Woman with blue nails writing the word Oxytocin on a black chalk board.
Ottawa Doula, Julia Davie, blogs about the role this important hormone plays during birth and the postpartum period.

It’s all about the hormones! Specifically, oxytocin. Ask any birth doula and they will likely show a deep honor for and appreciation for this hormone that is fundamental for childbirth. I know a few Ottawa doulas who have gotten tattoos of the molecular form of oxytocin! Now that is love.

Speaking of love, oxytocin is also known as the hormone of love! Outside of birth, this hormone plays a role in sexual arousal and orgasm, trust, bonding, and feeling safe and calm. Think about receiving a big hug from someone that you love and feel safe with. One of the reasons it feels so good is that oxytocin is released when we cuddle or hug!

Oxytocin also plays a major role during labour, birth, breastfeeding and bonding between the birthing person and the infant. In the last few weeks of pregnancy, whenever the birthing person's body and their baby decide that it’s time, the pituitary gland will begin to produce oxytocin. The oxytocin travels to the uterus where it causes the uterine muscles to contract and trigger the onset of labour. Acting as a positive feedback loop (the product of a reaction leads to an increase in that reaction) which creates stronger and stronger contractions and promotes labour progress.

During labour, oxytocin promotes calm, reduces stress, and acts as a natural pain reliever. For the labouring person, having lots of circulating oxytocin supports a positive birth experience by promoting relaxation and calm.

At the end of the second stage there is a surge in oxytocin which supports bringing the baby down and pushing baby out. It also helps deliver the placenta and protect against postpartum hemorrhaging.

What a big job! And if that wasn’t enough, oxytocin plays an important role in the immediate postpartum too! The high levels of oxytocin stick around to support feelings of love and connection, and support bonding between mother and child. Many doulas refer to this period as “the golden hour,” the hour immediately after birth that is spent bonding and getting to know the baby.

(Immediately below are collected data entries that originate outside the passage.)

-- pv_equiv track=rewrite | github.com/mortersen/taohuashan | doc2docx_v3.py | delTempDocxFiles
-- ===== SOURCE A (Python) =====
-- def delTempDocxFiles(docxfiles):
--     temp = []
--     for i in docxfiles:
--         if '~$' in str(i):
--             temp.append(i)
--     for i in temp:
--         docxfiles.remove(i)
--     return docxfiles
-- ===== SOURCE B (Python) =====
-- def delTempDocxFiles(docxfiles):
--     docxfiles[:] = [i for i in docxfiles if '~$' not in str(i)]
--     return docxfiles
-- ===== Notes on version B (the rewrite author's own statement) =====
-- stated objective: simpler
-- what changed: Replaces the two-pass collect-matches-then-remove-each strategy (quadratic list.remove scans) with a single-pass complementary filter written back via slice assignment, preserving the in-place mutation.
import Mathlib
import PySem

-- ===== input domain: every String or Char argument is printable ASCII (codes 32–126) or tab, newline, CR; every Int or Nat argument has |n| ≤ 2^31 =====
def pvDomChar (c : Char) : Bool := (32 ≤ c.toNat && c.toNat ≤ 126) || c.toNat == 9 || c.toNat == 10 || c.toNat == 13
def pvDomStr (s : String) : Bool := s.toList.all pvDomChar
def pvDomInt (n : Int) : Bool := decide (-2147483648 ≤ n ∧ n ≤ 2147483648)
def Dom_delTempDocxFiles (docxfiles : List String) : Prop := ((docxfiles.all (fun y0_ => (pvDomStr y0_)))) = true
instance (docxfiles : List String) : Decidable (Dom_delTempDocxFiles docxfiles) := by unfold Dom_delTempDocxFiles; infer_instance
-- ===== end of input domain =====

-- ===== PORT A =====
-- A mutates its argument in place in Python; the equivalence proved here is about the RETURN value.
-- The none-branch of remove? corresponds to Python's ValueError and is unreachable here (each temp
-- element is still present when removed); it is proved unreachable in the lemmas below.
def delTempDocxFiles (docxfiles : List String) : List String :=
  let temp := docxfiles.foldl
    (fun temp i => if PySem.Str.isIn "~$" i then temp ++ [i] else temp) []
  temp.foldl
    (fun acc i =>
      match PySem.List.remove? acc i with
      | some l => l
      | none => acc) docxfiles

-- ===== PORT B =====
-- B: single-pass complementary filter (Source B's comprehension), same in-place semantics in Python.
def delTempDocxFiles_alt (docxfiles : List String) : List String :=
  docxfiles.filter (fun i => !(PySem.Str.isIn "~$" i))

-- ===== PRECONDITION & SPEC =====
def Spec_delTempDocxFiles (docxfiles : List String) (out : List String) : Prop := out = delTempDocxFiles_alt docxfiles
instance (docxfiles : List String) (out : List String) : Decidable (Spec_delTempDocxFiles docxfiles out) := by unfold Spec_delTempDocxFiles; infer_instance

-- ===== CLAIM (what is proved, stated in full; the proofs are below) =====
def Claim_equal_delTempDocxFiles : Prop := ∀ (docxfiles : List String), Dom_delTempDocxFiles docxfiles → Spec_delTempDocxFiles docxfiles (delTempDocxFiles docxfiles)

-- ===== LEMMAS AND PROOFS =====

-- the body of A's second loop
def pvStep (acc : List String) (i : String) : List String :=
  match PySem.List.remove? acc i with
  | some l => l
  | none => acc

theorem pvStep_cons_ne (a : String) (acc : List String) (t : String) (h : a ≠ t) :
    pvStep (a :: acc) t = a :: pvStep acc t := by
  unfold pvStep
  rw [PySem.List.remove?_cons_of_ne acc h]
  cases PySem.List.remove? acc t <;> simp

theorem pvFoldl_cons_not_mem (a : String) (acc : List String) (ts : List String)
    (h : ∀ t ∈ ts, t ≠ a) :
    ts.foldl pvStep (a :: acc) = a :: ts.foldl pvStep acc := by
  induction ts generalizing acc with
  | nil => rfl
  | cons t ts ih =>
    simp only [List.foldl_cons]
    rw [pvStep_cons_ne a acc t (fun e => h t (by simp) e.symm)]
    exact ih _ (fun x hx => h x (by simp [hx]))

theorem pvMain (p : String → Bool) (l : List String) :
    (l.filter p).foldl pvStep l = l.filter (fun x => !(p x)) := by
  induction l with
  | nil => rfl
  | cons a rest ih =>
    by_cases hp : p a = true
    · simp only [List.filter_cons, hp, if_pos, List.foldl_cons]
      have : pvStep (a :: rest) a = rest := by
        unfold pvStep; rw [PySem.List.remove?_cons_self]
      rw [this, ih]
      simp

    · have hp' : p a = false := by simpa using hp
      simp only [List.filter_cons, hp', Bool.false_eq_true, if_false]
      rw [pvFoldl_cons_not_mem a rest (rest.filter p)
        (by intro t ht he; subst he; simp [List.mem_filter, hp'] at ht)]
      rw [ih]; simp

-- ===== VERDICT (by name: the statement is the Claim_ definition above) =====
theorem delTempDocxFiles_spec : Claim_equal_delTempDocxFiles := by
  intro docxfiles _
  unfold Spec_delTempDocxFiles delTempDocxFiles delTempDocxFiles_alt
  have h1 : docxfiles.foldl
      (fun temp i => if PySem.Str.isIn "~$" i then temp ++ [i] else temp) []
      = docxfiles.filter (fun i => PySem.Str.isIn "~$" i) := by
    simpa using PySem.List.foldl_append_if (fun i => PySem.Str.isIn "~$" i) id docxfiles []
  rw [h1]
  show List.foldl pvStep docxfiles (List.filter (fun i => PySem.Str.isIn "~$" i) docxfiles)
      = List.filter (fun i => !PySem.Str.isIn "~$" i) docxfiles
  exact pvMain (fun i => PySem.Str.isIn "~$" i) docxfiles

Breastfeeding also stimulates the release of oxytocin! When the baby latches on it triggers the nerve cells in the breast to relay a message to the brain to release oxytocin. This, in turn, causes the contraction of the muscles around the milk glands to contract and causes “let-down,” which is the milk being released from the glands. Many breastfeeding or chest-feeding individuals find it enjoyable. This is partially due the love hormone being released and fostering good feelings.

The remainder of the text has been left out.